A longstanding tradition at CFSBK is to start classes with introductions and a short Question of the Day (QOD) while we do our general movement preparation. We’ve been doing this since the days when were still meeting in a park and over time, it’s become a staple of our class template. Initially, I just thought it was a nice way to start classes and get people acquainted, but it has since proven to be a valuable tool for setting the tone of the class, learning people’s names, and showcasing the personality of our members and coaches. The QOD reflects the importance we place on both having an on-going, continual conversation with our members, and creating opportunities to foster a sense of community.
Especially for newbies, CrossFit group classes can be really intimidating. By adding some light introductions and silly banter at the beginning of class, you can simultaneously break the ice and get everyone to relax and laugh at themselves. Obviously, doing this tactfully is critical. If it feels forced, the exercise can fall flat on its face. My basic litmus test is that if people are laughing, it’s being done well.
Intros are a great opportunity for folks in your classes to help learn each other’s names, especially for regulars who often share a bar with the same few people each class. Additionally, as the affiliate grows, it can be hard for coaches to keep up with all the members’ names and intros act as a nice reminder at the beginning of each class. With larger classes, we often have one coach lead the intros/movement prep while the other jots down people’s names on a mini white board. This makes identifying and pairing people later in class much easier. Remembering names can be quite difficult and it can be a little embarrassing to forget someone’s name if they’ve been a member for several months.

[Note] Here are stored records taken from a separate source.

-- pv_equiv track=rewrite | github.com/bbtufty/seadexarr | seadexarr/core/filters.py | filter_already_downloaded
-- ===== SOURCE A (Python) =====
-- from typing import Any
--
-- def filter_already_downloaded(
--     releases: list[dict[str, Any]], existing_files: list[str]
-- ) -> list[dict[str, Any]]:
--     """Filter out releases that have already been downloaded."""
--     if not existing_files:
--         return releases
--
--     existing_lower = [f.lower() for f in existing_files]
--
--     def not_downloaded(release: dict[str, Any]) -> bool:
--         filename = release.get("filename", "").lower()
--         title = release.get("title", "").lower()
--
--         return not any(
--             existing in filename or existing in title for existing in existing_lower
--         )
--
--     return [release for release in releases if not_downloaded(release)]
-- ===== SOURCE B (Python) =====
-- def filter_already_downloaded(releases, existing_files):
--     """Sieve formulation: pre-lower each release's texts once, then filter the
--     surviving releases pattern by pattern."""
--     tagged = [
--         (release,
--          release.get("filename", "").lower(),
--          release.get("title", "").lower())
--         for release in releases
--     ]
--     for pattern in existing_files:
--         p = pattern.lower()
--         tagged = [t for t in tagged if p not in t[1] and p not in t[2]]
--     return [t[0] for t in tagged]
-- ===== Notes on version B (the rewrite author's own statement) =====
-- stated objective: alternative
-- what changed: B swaps the loop nesting: instead of testing every pattern inside a per-release predicate, it pre-lowers each release's filename/title once and then sieves the release list by one filter pass per existing file, proving the traversal order does not matter.
import Mathlib
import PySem

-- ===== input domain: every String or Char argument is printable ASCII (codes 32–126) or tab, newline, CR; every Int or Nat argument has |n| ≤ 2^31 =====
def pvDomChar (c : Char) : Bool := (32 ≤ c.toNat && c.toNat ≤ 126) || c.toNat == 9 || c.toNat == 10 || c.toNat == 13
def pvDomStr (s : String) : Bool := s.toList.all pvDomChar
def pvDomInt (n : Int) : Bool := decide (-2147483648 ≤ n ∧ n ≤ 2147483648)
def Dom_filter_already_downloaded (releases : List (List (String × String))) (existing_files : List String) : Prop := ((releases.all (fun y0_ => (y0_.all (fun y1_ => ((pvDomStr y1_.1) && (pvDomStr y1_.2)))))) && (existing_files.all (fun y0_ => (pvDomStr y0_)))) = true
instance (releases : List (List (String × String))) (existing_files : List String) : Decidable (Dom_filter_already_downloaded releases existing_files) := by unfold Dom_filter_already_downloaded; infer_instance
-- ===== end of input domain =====

-- B swaps the loop nesting: it pre-lowers each release's texts once, then sieves the
-- release list with one filter pass per existing file (alternative decomposition, same cost).

-- ===== PORT A =====
def filter_already_downloaded (releases : List (List (String × String))) (existing_files : List String) : List (List (String × String)) :=
  if existing_files = [] then releases
  else
    let existing_lower := existing_files.map PySem.Str.lower
    let not_downloaded := fun (release : List (String × String)) =>
      let filename := PySem.Str.lower ((PySem.Dict.mk release).getD "filename" "")
      let title := PySem.Str.lower ((PySem.Dict.mk release).getD "title" "")
      !(existing_lower.any (fun existing =>
          PySem.Str.isIn existing filename || PySem.Str.isIn existing title))
    releases.filter not_downloaded

-- ===== PORT B =====
def filter_already_downloaded_alt (releases : List (List (String × String))) (existing_files : List String) : List (List (String × String)) :=
  let tagged := releases.map (fun release =>
    (release,
     PySem.Str.lower ((PySem.Dict.mk release).getD "filename" ""),
     PySem.Str.lower ((PySem.Dict.mk release).getD "title" "")))
  let sieved := existing_files.foldl (fun ts pattern =>
      let p := PySem.Str.lower pattern
      ts.filter (fun t => !(PySem.Str.isIn p t.2.1) && !(PySem.Str.isIn p t.2.2))) tagged
  sieved.map (fun t => t.1)

-- ===== PRECONDITION & SPEC =====
def Spec_filter_already_downloaded (releases : List (List (String × String))) (existing_files : List String) (out : List (List (String × String))) : Prop := out = filter_already_downloaded_alt releases existing_files
instance (releases : List (List (String × String))) (existing_files : List String) (out : List (List (String × String))) : Decidable (Spec_filter_already_downloaded releases existing_files out) := by unfold Spec_filter_already_downloaded; infer_instance

-- ===== CLAIM (what is proved, stated in full; the proofs are below) =====
def Claim_equal_filter_already_downloaded : Prop := ∀ (releases : List (List (String × String))) (existing_files : List String), Dom_filter_already_downloaded releases existing_files → Spec_filter_already_downloaded releases existing_files (filter_already_downloaded releases existing_files)

-- ===== LEMMAS AND PROOFS =====

-- a left fold of filters over the pattern list is one filter by the conjunction of all patterns
theorem foldl_filter_eq_filter_all {α β : Type} (q : β → α → Bool) :
    ∀ (pats : List β) (ts : List α),
      pats.foldl (fun ts p => ts.filter (q p)) ts
        = ts.filter (fun t => pats.all (fun p => q p t)) := by
  intro pats
  induction pats with
  | nil => intro ts; simp
  | cons p ps ih =>
      intro ts
      simp only [List.foldl_cons, ih, List.filter_filter, List.all_cons]
      exact List.filter_congr (fun a _ => by rw [Bool.and_comm])

theorem not_any_map_lower (ef : List String) (f g : String → Bool) :
    (!(ef.map PySem.Str.lower).any (fun e => f e || g e))
      = ef.all (fun p => !f (PySem.Str.lower p) && !g (PySem.Str.lower p)) := by
  induction ef with
  | nil => rfl
  | cons e es ih =>
      simp only [List.map_cons, List.any_cons, List.all_cons, Bool.not_or, ← ih]

theorem filter_already_downloaded_spec : Claim_equal_filter_already_downloaded := by
  intro releases existing_files _
  unfold Spec_filter_already_downloaded filter_already_downloaded filter_already_downloaded_alt
  simp only [foldl_filter_eq_filter_all, List.filter_map, List.map_map]
  by_cases h : existing_files = []
  · simp [h, Function.comp_def]
  · simp only [if_neg h, Function.comp_def, List.map_id_fun', id]
    apply List.filter_congr
    intro r _
    exact not_any_map_lower existing_files _ _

A lot needs to be accomplished within a group class and there isn’t much time to spend trying to create the warm and fuzzys. We always couple intros with basic movement prep. Often a class starts with the coach having the class circle up as they start some dynamic range of motion movements. The class is instructed to follow along with the coach as they set the question and pick who to start first. Changes in movement are cued by the coach to keep everyone on track. Another popular method is to demonstrate a ground-based mobilization and then set a stopwatch to how long people will be in that position. As folks are hunting around looking for tight positions you can go through names and questions. The entire process takes anywhere from 3-5 minutes on average.
In larger classes (25+), completing the QOD can become a bit difficult since it will take longer to go around the circle and people might not talk loud enough for those across the circle to hear. It also might become harder to stay within the time you’ve budgeted for movement prep. With larger classes, you might consider skipping the QOD or perhaps choose one person to ask a series of questions. If the tone is playful, it can often be quite funny and a little embarrassing for your “victim.” You might ask, “Where did you go to school?” and “What was your favorite subject?” and “How often did you skip class?” At the end of it, you and everyone else in the class will learn a lot about one person.
It’s important to be tactful in your execution—with large classes or an uninspired question, your attempts at this exercise might backfire or fall flat. We’ve found that a successful question is one that is easy to answer, elicits a brief response, and doesn’t need to be overly thought-out. It should go without saying, but anything related to politics, religion, or sexuality is off-limits. Much easier to be PC and silly than create a potentially awkward or embarrassing situation for you and your members.
We recently asked for our members’ thoughts on the Question of the Day and I’ve included some of their responses below. You can see the rest of their responses here.
Two people said the QOD was incredibly helpful when they came out of our Foundations program, in terms of getting to know the coaches and other members, and another wrote that it “makes us closer in a weird way.” Peter, one of our members, said that “knowing the names of the people you're working out with and a little something about their personalities is a part of what makes CrossFit special to me.” Lauren, another member, wrote that she’s a “big fan of introductions and hearing bizarre bits about people. When you're new it makes you feel part of what's going on instantly. Over time it builds community. Discovering your own strange habits and opinions is a nice bonus.” Richard G. wrote, “Of all the reasons I keep coming back to CFSBK (health, fitness, varied workouts), one of the main reasons has been the community. And learning names facilitates those encouraging hoots and cheers during the workouts.”
Don’t underestimate the power of creating a novel and interesting experience in someone’s day. These are the kinds of little things that keep people coming back to your affiliate. For members, it’s an opportunity to put some names to new faces and have a laugh, and for coaches, it’s an opportunity to learn names and have informal face time with everyone who takes classes at the gym.
In future articles, I’ll talk about some other tricks we use to try and learn peoples’ names and other things we do if the QOD is impractical for whatever reason.
Here are some more examples of the types of questions we ask:
Do you make the bed every day?
How long has it been since you’ve peed outdoors?
How often do you floss?
Favorite childhood cartoon?
Own up to any embarrassing musical taste.
What movement are you least looking forward to today?
Double Unders, are you “So good” or “No good”?
Your personal CrossFit Hell: 10,000 wall ball shots or row a million meters?
What are other ways to engage your members within a group class session?